[Start of Attachment]

-- pv_equiv track=rewrite | github.com/s3rvac/advent-of-code | 2023/02/aoc02_part2.py | get_power_of_game
-- ===== SOURCE A (Python) =====
-- def get_power_of_game(game):
--     min_cubes = {
--         'red': 0,
--         'green': 0,
--         'blue': 0,
--     }
--     for set in game['sets']:
--         for color, count in set:
--             if min_cubes[color] < count:
--                 min_cubes[color] = count
--
--     return min_cubes['red'] * min_cubes['green'] * min_cubes['blue']
-- ===== SOURCE B (Python) =====
-- def get_power_of_game(game):
--     pairs = [pair for cube_set in game['sets'] for pair in cube_set]
--     need = {
--         color: max([0] + [count for c, count in pairs if c == color])
--         for color in ('red', 'green', 'blue')
--     }
--     return need['red'] * need['green'] * need['blue']
-- ===== Notes on version B (the rewrite author's own statement) =====
-- stated objective: idiomatic
-- what changed: Replaces the fused nested loop mutating a running dict with a flatten of all (color,count) pairs followed by three independent 0-seeded max() computations built in a dict comprehension.
import Mathlib
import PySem

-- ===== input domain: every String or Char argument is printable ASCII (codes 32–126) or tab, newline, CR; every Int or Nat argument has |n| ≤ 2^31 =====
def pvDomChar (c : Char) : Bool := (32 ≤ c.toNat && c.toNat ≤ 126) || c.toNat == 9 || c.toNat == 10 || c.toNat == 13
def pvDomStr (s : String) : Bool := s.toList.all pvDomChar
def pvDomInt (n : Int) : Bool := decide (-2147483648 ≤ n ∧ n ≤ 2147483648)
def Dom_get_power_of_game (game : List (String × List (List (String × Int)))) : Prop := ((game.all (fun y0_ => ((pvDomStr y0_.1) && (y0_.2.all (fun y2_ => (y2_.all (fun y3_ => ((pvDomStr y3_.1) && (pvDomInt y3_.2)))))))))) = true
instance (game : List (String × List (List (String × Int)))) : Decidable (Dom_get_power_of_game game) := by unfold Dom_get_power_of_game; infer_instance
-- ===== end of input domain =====

-- B replaces A's fused nested loop over a mutated running dict by flattening all
-- (color,count) pairs and taking three independent 0-seeded maxima (idiomatic decomposition).


-- ===== PORT A =====
-- one body of A's inner loop: `if min_cubes[color] < count: min_cubes[color] = count`
-- (a missing key = Python KeyError: the `none` branch is unreachable under Pre_)
def pvStepA (d : PySem.Dict String Int) (p : String × Int) : PySem.Dict String Int :=
  match d.get? p.1 with
  | none => d
  | some v => if v < p.2 then d.insert p.1 p.2 else d

def get_power_of_game (game : List (String × List (List (String × Int)))) : Int :=
  let min_cubes : PySem.Dict String Int :=
    PySem.Dict.ofList [("red", 0), ("green", 0), ("blue", 0)]
  -- game['sets'] : first-match lookup; a missing key is a KeyError, excluded by Pre_
  match List.lookup "sets" game with
  | none => 0
  | some sets =>
    let final := sets.foldl (fun d s => s.foldl pvStepA d) min_cubes
    final.getD "red" 0 * final.getD "green" 0 * final.getD "blue" 0

-- ===== PORT B =====
def get_power_of_game_alt (game : List (String × List (List (String × Int)))) : Int :=
  let sets := (List.lookup "sets" game).getD []
  let pairs := sets.flatMap id
  let need := fun (color : String) =>
    ((0 : Int) :: pairs.filterMap (fun p => if p.1 = color then some p.2 else none)).foldl max 0
  need "red" * need "green" * need "blue"

-- ===== PRECONDITION & SPEC =====
-- Pre_ excludes exactly the inputs where A raises: a game without a 'sets' key (KeyError on
-- game['sets']) or one whose sets mention a color other than red/green/blue (KeyError on min_cubes[color]).
def Pre_get_power_of_game (game : List (String × List (List (String × Int)))) : Prop :=
  (List.lookup "sets" game).isSome ∧
  ∀ s ∈ (List.lookup "sets" game).getD [], ∀ p ∈ s,
    p.1 = "red" ∨ p.1 = "green" ∨ p.1 = "blue"
instance (game : List (String × List (List (String × Int)))) : Decidable (Pre_get_power_of_game game) := by unfold Pre_get_power_of_game; infer_instance

def pvWitness_get_power_of_game : (List (String × List (List (String × Int)))) :=
  [("sets", [[("red", 4), ("blue", 3)], [("green", 2), ("red", 1)]])]

def Spec_get_power_of_game (game : List (String × List (List (String × Int)))) (out : Int) : Prop := out = get_power_of_game_alt game
instance (game : List (String × List (List (String × Int)))) (out : Int) : Decidable (Spec_get_power_of_game game out) := by unfold Spec_get_power_of_game; infer_instance

-- ===== CLAIM (what is proved, stated in full; the proofs are below) =====
def Claim_equal_get_power_of_game : Prop := ∀ (game : List (String × List (List (String × Int)))), Dom_get_power_of_game game → Pre_get_power_of_game game → Spec_get_power_of_game game (get_power_of_game game)

-- ===== LEMMAS AND PROOFS =====

-- the running maximum for one color over a pair list
def pvNeedFrom (c : String) (a : Int) : List (String × Int) → Int
  | [] => a
  | p :: ps => pvNeedFrom c (if p.1 = c then max a p.2 else a) ps

theorem pv_foldl_max_filterMap (c : String) (ps : List (String × Int)) (a : Int) :
    (ps.filterMap (fun p => if p.1 = c then some p.2 else none)).foldl max a = pvNeedFrom c a ps := by
  induction ps generalizing a with
  | nil => rfl
  | cons p ps ih =>
    by_cases h : p.1 = c <;> simp [h, pvNeedFrom, ih]

theorem pv_foldl_foldl {α β : Type} (f : β → α → β) :
    ∀ (sets : List (List α)) (d : β),
      sets.foldl (fun d s => s.foldl f d) d = (sets.flatten).foldl f d := by
  intro sets
  induction sets with
  | nil => intro d; rfl
  | cons s sets ih => intro d; simp [List.flatten, List.foldl_append, ih]

theorem pv_stepA_getD (d : PySem.Dict String Int) (p : String × Int) (t : String)
    (hc : d.contains p.1 = true) :
    (pvStepA d p).getD t 0 = if p.1 = t then max (d.getD p.1 0) p.2 else d.getD t 0 := by
  have hsome : (d.get? p.1).isSome := by
    rw [← PySem.Dict.contains_eq_isSome_get?]; exact hc
  obtain ⟨v, hv⟩ := Option.isSome_iff_exists.mp hsome
  have hgd : d.getD p.1 0 = v := by rw [PySem.Dict.getD_eq_get?_getD, hv]; rfl
  unfold pvStepA
  rw [hv]
  by_cases hlt : v < p.2
  · simp only [if_pos hlt, PySem.Dict.getD_insert]
    by_cases h : p.1 = t
    · subst h; simp [hgd, max_eq_right (le_of_lt hlt)]
    · simp [h, Ne.symm h]
  · simp only [if_neg hlt]
    by_cases h : p.1 = t
    · subst h; rw [if_pos rfl, hgd, max_eq_left (not_lt.mp hlt)]
    · rw [if_neg h]

theorem pv_stepA_contains (d : PySem.Dict String Int) (p : String × Int) (t : String)
    (hc : d.contains t = true) : (pvStepA d p).contains t = true := by
  unfold pvStepA
  cases hg : d.get? p.1 with
  | none => exact hc
  | some v =>
    by_cases hlt : v < p.2
    · simp [hlt, PySem.Dict.contains_insert, hc]
    · simpa [hlt]

theorem pv_fold_getD (ps : List (String × Int)) (t : String) (ht : t = "red" ∨ t = "green" ∨ t = "blue") :
    ∀ (d : PySem.Dict String Int),
      (∀ c, (c = "red" ∨ c = "green" ∨ c = "blue") → d.contains c = true) →
      (∀ p ∈ ps, p.1 = "red" ∨ p.1 = "green" ∨ p.1 = "blue") →
      (ps.foldl pvStepA d).getD t 0 = pvNeedFrom t (d.getD t 0) ps := by
  induction ps with
  | nil => intro d _ _; rfl
  | cons p ps ih =>
    intro d hcont hcol
    have hp : p.1 = "red" ∨ p.1 = "green" ∨ p.1 = "blue" := hcol p (List.mem_cons_self ..)
    have hc : d.contains p.1 = true := hcont p.1 hp
    have hcont' : ∀ c, (c = "red" ∨ c = "green" ∨ c = "blue") → (pvStepA d p).contains c = true :=
      fun c hcm => pv_stepA_contains d p c (hcont c hcm)
    have hcol' : ∀ q ∈ ps, q.1 = "red" ∨ q.1 = "green" ∨ q.1 = "blue" :=
      fun q hq => hcol q (List.mem_cons_of_mem _ hq)
    simp only [List.foldl_cons, pvNeedFrom]
    rw [ih (pvStepA d p) hcont' hcol', pv_stepA_getD d p t hc]
    by_cases h : p.1 = t
    · subst h; simp
    · simp [h]

theorem get_power_of_game_spec : Claim_equal_get_power_of_game := by
  intro game _hDom hPre
  unfold Spec_get_power_of_game get_power_of_game get_power_of_game_alt
  obtain ⟨hs, hcol⟩ := hPre
  obtain ⟨sets, hsets⟩ := Option.isSome_iff_exists.mp hs
  rw [hsets]
  simp only [hsets, Option.getD_some] at hcol
  dsimp only [Option.getD_some]
  have hcolf : ∀ p ∈ sets.flatten, p.1 = "red" ∨ p.1 = "green" ∨ p.1 = "blue" := by
    intro p hp
    obtain ⟨s, hsmem, hpmem⟩ := List.mem_flatten.mp hp
    exact hcol s hsmem p hpmem
  have hinit : ∀ c, (c = "red" ∨ c = "green" ∨ c = "blue") →
      (PySem.Dict.ofList [("red", (0:Int)), ("green", 0), ("blue", 0)]).contains c = true := by
    intro c hc
    rcases hc with h | h | h <;> subst h <;> decide
  rw [pv_foldl_foldl]
  have hred := pv_fold_getD sets.flatten "red" (Or.inl rfl) _ hinit hcolf
  have hgreen := pv_fold_getD sets.flatten "green" (Or.inr (Or.inl rfl)) _ hinit hcolf
  have hblue := pv_fold_getD sets.flatten "blue" (Or.inr (Or.inr rfl)) _ hinit hcolf
  simp only [List.flatMap_id]
  simp only [List.foldl_cons, pv_foldl_max_filterMap]
  have e1 : (PySem.Dict.ofList [("red", (0:Int)), ("green", 0), ("blue", 0)]).getD "red" 0 = 0 := by decide
  have e2 : (PySem.Dict.ofList [("red", (0:Int)), ("green", 0), ("blue", 0)]).getD "green" 0 = 0 := by decide
  have e3 : (PySem.Dict.ofList [("red", (0:Int)), ("green", 0), ("blue", 0)]).getD "blue" 0 = 0 := by decide
  rw [hred, hgreen, hblue, e1, e2, e3]
  simp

[End of Attachment]

INSTRUCTIONS FOR THE TASK: Copy only this part of the entries above: the line with "have hcont' : ∀", the line with "have e1 : (PySem.Dict.ofList", and the lines between, all exactly as written.

OUTPUT FOR THIS EXERCISE:
    have hcont' : ∀ c, (c = "red" ∨ c = "green" ∨ c = "blue") → (pvStepA d p).contains c = true :=
      fun c hcm => pv_stepA_contains d p c (hcont c hcm)
    have hcol' : ∀ q ∈ ps, q.1 = "red" ∨ q.1 = "green" ∨ q.1 = "blue" :=
      fun q hq => hcol q (List.mem_cons_of_mem _ hq)
    simp only [List.foldl_cons, pvNeedFrom]
    rw [ih (pvStepA d p) hcont' hcol', pv_stepA_getD d p t hc]
    by_cases h : p.1 = t
    · subst h; simp
    · simp [h]

theorem get_power_of_game_spec : Claim_equal_get_power_of_game := by
  intro game _hDom hPre
  unfold Spec_get_power_of_game get_power_of_game get_power_of_game_alt
  obtain ⟨hs, hcol⟩ := hPre
  obtain ⟨sets, hsets⟩ := Option.isSome_iff_exists.mp hs
  rw [hsets]
  simp only [hsets, Option.getD_some] at hcol
  dsimp only [Option.getD_some]
  have hcolf : ∀ p ∈ sets.flatten, p.1 = "red" ∨ p.1 = "green" ∨ p.1 = "blue" := by
    intro p hp
    obtain ⟨s, hsmem, hpmem⟩ := List.mem_flatten.mp hp
    exact hcol s hsmem p hpmem
  have hinit : ∀ c, (c = "red" ∨ c = "green" ∨ c = "blue") →
      (PySem.Dict.ofList [("red", (0:Int)), ("green", 0), ("blue", 0)]).contains c = true := by
    intro c hc
    rcases hc with h | h | h <;> subst h <;> decide
  rw [pv_foldl_foldl]
  have hred := pv_fold_getD sets.flatten "red" (Or.inl rfl) _ hinit hcolf
  have hgreen := pv_fold_getD sets.flatten "green" (Or.inr (Or.inl rfl)) _ hinit hcolf
  have hblue := pv_fold_getD sets.flatten "blue" (Or.inr (Or.inr rfl)) _ hinit hcolf
  simp only [List.flatMap_id]
  simp only [List.foldl_cons, pv_foldl_max_filterMap]
  have e1 : (PySem.Dict.ofList [("red", (0:Int)), ("green", 0), ("blue", 0)]).getD "red" 0 = 0 := by decide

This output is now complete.